- [EXERCISE DIRECTIONS]:
Starting at the top of the entries below, print each line exactly until the line with "if new_product >" has been printed too.

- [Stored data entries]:
* * *

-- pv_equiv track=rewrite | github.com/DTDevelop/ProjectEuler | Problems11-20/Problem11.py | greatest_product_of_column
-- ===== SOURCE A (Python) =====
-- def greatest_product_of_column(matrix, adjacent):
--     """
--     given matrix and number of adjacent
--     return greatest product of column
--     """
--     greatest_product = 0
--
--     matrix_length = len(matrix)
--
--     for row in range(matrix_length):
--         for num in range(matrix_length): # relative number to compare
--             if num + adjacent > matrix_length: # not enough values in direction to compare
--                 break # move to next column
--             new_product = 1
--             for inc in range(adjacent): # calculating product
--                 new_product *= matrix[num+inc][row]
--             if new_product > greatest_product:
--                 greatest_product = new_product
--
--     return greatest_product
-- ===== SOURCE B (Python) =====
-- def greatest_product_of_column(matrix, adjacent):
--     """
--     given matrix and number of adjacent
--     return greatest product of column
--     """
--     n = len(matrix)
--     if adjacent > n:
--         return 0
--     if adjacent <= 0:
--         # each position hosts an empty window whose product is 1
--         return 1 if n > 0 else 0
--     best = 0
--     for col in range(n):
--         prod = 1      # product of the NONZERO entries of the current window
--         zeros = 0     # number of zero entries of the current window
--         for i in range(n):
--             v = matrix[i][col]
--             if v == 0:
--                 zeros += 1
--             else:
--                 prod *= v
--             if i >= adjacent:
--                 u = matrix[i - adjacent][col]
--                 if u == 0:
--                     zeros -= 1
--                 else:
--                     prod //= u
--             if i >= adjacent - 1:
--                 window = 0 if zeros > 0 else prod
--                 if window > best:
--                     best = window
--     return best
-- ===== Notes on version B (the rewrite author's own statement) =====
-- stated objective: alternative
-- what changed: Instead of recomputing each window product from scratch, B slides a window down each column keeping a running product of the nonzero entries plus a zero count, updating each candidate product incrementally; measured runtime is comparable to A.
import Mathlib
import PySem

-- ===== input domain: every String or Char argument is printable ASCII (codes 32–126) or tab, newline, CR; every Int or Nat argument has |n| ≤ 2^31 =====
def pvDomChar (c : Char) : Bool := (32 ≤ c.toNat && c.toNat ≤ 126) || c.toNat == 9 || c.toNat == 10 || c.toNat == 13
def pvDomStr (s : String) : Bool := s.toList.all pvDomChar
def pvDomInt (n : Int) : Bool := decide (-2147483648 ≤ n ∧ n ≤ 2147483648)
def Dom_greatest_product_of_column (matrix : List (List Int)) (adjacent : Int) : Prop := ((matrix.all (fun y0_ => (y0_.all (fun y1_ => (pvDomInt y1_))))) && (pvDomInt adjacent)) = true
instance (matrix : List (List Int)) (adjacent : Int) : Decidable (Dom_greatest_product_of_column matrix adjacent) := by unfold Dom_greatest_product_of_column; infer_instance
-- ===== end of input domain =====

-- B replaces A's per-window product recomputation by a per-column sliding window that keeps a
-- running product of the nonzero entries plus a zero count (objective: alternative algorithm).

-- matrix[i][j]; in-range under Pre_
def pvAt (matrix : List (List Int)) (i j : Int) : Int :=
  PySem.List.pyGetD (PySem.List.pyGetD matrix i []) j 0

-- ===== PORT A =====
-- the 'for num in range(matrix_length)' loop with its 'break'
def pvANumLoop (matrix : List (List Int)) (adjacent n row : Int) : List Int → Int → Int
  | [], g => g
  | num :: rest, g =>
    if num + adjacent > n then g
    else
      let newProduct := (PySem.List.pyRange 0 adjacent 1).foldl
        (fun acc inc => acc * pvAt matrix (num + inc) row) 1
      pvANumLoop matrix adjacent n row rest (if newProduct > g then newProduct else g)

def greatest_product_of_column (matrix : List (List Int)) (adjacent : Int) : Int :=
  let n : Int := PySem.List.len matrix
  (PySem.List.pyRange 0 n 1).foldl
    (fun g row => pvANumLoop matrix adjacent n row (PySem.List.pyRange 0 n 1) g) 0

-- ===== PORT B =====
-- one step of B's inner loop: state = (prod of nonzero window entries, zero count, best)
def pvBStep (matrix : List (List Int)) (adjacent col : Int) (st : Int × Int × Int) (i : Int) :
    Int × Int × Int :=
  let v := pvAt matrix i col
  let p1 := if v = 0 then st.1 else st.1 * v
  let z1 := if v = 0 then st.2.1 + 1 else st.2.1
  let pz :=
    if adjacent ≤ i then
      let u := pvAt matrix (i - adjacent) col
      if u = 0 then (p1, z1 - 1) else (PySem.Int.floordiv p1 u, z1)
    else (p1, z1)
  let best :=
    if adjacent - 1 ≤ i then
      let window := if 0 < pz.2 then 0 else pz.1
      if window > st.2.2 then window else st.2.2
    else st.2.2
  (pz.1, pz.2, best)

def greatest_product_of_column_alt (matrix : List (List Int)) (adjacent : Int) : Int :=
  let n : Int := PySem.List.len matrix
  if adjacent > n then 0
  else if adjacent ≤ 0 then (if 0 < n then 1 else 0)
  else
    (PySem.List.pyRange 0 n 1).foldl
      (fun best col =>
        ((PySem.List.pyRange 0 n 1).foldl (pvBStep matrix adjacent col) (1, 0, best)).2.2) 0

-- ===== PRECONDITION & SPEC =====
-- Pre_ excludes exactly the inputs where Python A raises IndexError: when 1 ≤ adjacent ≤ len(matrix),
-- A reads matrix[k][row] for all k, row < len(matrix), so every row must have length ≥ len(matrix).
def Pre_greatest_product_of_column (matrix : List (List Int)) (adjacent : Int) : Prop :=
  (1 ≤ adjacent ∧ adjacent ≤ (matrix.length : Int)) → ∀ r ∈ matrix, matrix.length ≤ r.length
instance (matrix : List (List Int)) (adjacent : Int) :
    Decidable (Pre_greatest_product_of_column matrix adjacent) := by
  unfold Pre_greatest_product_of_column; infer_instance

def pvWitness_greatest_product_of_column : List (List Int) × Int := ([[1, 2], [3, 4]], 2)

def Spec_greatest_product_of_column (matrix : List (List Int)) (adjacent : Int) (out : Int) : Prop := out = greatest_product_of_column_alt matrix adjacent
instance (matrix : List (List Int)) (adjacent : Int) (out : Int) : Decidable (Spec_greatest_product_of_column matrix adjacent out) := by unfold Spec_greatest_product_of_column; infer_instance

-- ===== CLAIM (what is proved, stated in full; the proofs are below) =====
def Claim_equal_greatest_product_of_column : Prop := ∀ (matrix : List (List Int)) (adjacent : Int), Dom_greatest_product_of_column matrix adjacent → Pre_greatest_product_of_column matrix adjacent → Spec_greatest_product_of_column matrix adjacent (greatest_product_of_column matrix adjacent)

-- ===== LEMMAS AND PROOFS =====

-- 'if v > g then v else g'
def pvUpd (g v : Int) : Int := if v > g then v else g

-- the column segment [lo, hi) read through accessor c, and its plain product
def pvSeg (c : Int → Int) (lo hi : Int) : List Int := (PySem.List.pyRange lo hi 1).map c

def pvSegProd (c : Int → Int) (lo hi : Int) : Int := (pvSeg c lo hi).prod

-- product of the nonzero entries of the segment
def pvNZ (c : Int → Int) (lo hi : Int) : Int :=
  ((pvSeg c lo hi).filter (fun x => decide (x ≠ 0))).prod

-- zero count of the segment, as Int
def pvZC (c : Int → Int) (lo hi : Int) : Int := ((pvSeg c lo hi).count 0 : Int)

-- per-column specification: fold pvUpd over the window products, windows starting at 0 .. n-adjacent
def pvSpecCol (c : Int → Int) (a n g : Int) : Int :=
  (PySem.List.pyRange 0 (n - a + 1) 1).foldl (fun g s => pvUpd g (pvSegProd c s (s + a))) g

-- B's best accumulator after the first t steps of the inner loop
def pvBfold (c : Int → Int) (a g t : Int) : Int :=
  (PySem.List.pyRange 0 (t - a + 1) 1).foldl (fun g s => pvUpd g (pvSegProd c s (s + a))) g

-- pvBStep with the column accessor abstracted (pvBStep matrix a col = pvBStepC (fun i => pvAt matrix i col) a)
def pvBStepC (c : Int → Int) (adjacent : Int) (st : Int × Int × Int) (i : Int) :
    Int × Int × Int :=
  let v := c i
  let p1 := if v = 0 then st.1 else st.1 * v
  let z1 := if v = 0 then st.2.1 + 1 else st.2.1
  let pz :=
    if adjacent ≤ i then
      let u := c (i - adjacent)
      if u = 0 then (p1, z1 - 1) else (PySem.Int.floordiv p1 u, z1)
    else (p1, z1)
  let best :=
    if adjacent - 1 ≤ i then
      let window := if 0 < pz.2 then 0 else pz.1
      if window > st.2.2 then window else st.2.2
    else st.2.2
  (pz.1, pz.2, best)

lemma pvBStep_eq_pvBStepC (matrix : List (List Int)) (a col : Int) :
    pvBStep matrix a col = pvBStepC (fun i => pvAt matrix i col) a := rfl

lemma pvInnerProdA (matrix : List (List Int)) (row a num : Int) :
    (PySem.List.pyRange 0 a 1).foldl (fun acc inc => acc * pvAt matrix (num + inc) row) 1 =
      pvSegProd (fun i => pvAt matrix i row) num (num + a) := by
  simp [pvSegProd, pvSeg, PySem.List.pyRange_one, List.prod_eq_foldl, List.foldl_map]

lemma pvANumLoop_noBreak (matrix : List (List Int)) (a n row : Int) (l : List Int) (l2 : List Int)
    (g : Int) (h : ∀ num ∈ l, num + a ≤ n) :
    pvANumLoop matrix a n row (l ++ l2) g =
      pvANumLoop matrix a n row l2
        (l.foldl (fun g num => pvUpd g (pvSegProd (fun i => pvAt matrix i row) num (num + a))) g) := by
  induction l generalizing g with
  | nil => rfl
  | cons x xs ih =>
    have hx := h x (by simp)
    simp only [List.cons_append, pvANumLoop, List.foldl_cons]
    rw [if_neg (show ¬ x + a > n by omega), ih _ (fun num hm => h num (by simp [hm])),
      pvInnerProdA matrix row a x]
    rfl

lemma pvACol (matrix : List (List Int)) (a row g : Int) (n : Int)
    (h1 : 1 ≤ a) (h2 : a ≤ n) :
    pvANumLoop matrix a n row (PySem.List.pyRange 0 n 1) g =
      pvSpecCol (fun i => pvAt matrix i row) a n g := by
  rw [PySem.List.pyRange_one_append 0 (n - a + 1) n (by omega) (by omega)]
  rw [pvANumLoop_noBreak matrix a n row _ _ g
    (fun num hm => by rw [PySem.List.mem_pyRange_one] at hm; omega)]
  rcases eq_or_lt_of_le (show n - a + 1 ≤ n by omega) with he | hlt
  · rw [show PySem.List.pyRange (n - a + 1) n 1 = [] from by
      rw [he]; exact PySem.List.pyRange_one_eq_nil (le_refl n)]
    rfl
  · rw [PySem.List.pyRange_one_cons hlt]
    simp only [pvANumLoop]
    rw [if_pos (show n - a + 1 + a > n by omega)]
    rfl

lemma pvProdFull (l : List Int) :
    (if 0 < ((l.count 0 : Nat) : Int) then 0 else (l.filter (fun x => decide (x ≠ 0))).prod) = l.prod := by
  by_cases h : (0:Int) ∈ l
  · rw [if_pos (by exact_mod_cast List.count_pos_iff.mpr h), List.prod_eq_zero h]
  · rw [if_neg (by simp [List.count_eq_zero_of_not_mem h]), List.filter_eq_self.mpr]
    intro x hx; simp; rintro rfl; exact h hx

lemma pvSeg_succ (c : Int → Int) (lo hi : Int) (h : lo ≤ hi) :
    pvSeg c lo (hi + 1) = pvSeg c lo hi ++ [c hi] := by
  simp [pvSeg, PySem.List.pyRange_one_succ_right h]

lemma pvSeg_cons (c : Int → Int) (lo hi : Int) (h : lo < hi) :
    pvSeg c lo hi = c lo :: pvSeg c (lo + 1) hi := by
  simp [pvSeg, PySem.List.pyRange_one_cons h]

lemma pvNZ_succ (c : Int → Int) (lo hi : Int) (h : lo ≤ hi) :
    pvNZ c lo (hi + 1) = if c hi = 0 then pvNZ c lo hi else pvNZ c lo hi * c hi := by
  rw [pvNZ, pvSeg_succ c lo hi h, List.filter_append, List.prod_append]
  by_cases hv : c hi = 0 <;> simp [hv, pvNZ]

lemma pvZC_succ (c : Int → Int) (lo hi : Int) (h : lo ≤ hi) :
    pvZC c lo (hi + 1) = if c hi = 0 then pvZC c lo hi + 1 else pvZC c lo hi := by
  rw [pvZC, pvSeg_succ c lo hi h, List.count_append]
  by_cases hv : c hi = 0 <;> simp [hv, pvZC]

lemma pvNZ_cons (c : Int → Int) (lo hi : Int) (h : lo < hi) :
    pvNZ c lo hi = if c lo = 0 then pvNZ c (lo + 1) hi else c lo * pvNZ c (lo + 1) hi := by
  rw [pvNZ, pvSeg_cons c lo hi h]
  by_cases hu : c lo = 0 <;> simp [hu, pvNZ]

* * *

- [TASK RESULT]:
-- pv_equiv track=rewrite | github.com/DTDevelop/ProjectEuler | Problems11-20/Problem11.py | greatest_product_of_column
-- ===== SOURCE A (Python) =====
-- def greatest_product_of_column(matrix, adjacent):
--     """
--     given matrix and number of adjacent
--     return greatest product of column
--     """
--     greatest_product = 0
--
--     matrix_length = len(matrix)
--
--     for row in range(matrix_length):
--         for num in range(matrix_length): # relative number to compare
--             if num + adjacent > matrix_length: # not enough values in direction to compare
--                 break # move to next column
--             new_product = 1
--             for inc in range(adjacent): # calculating product
--                 new_product *= matrix[num+inc][row]
--             if new_product > greatest_product:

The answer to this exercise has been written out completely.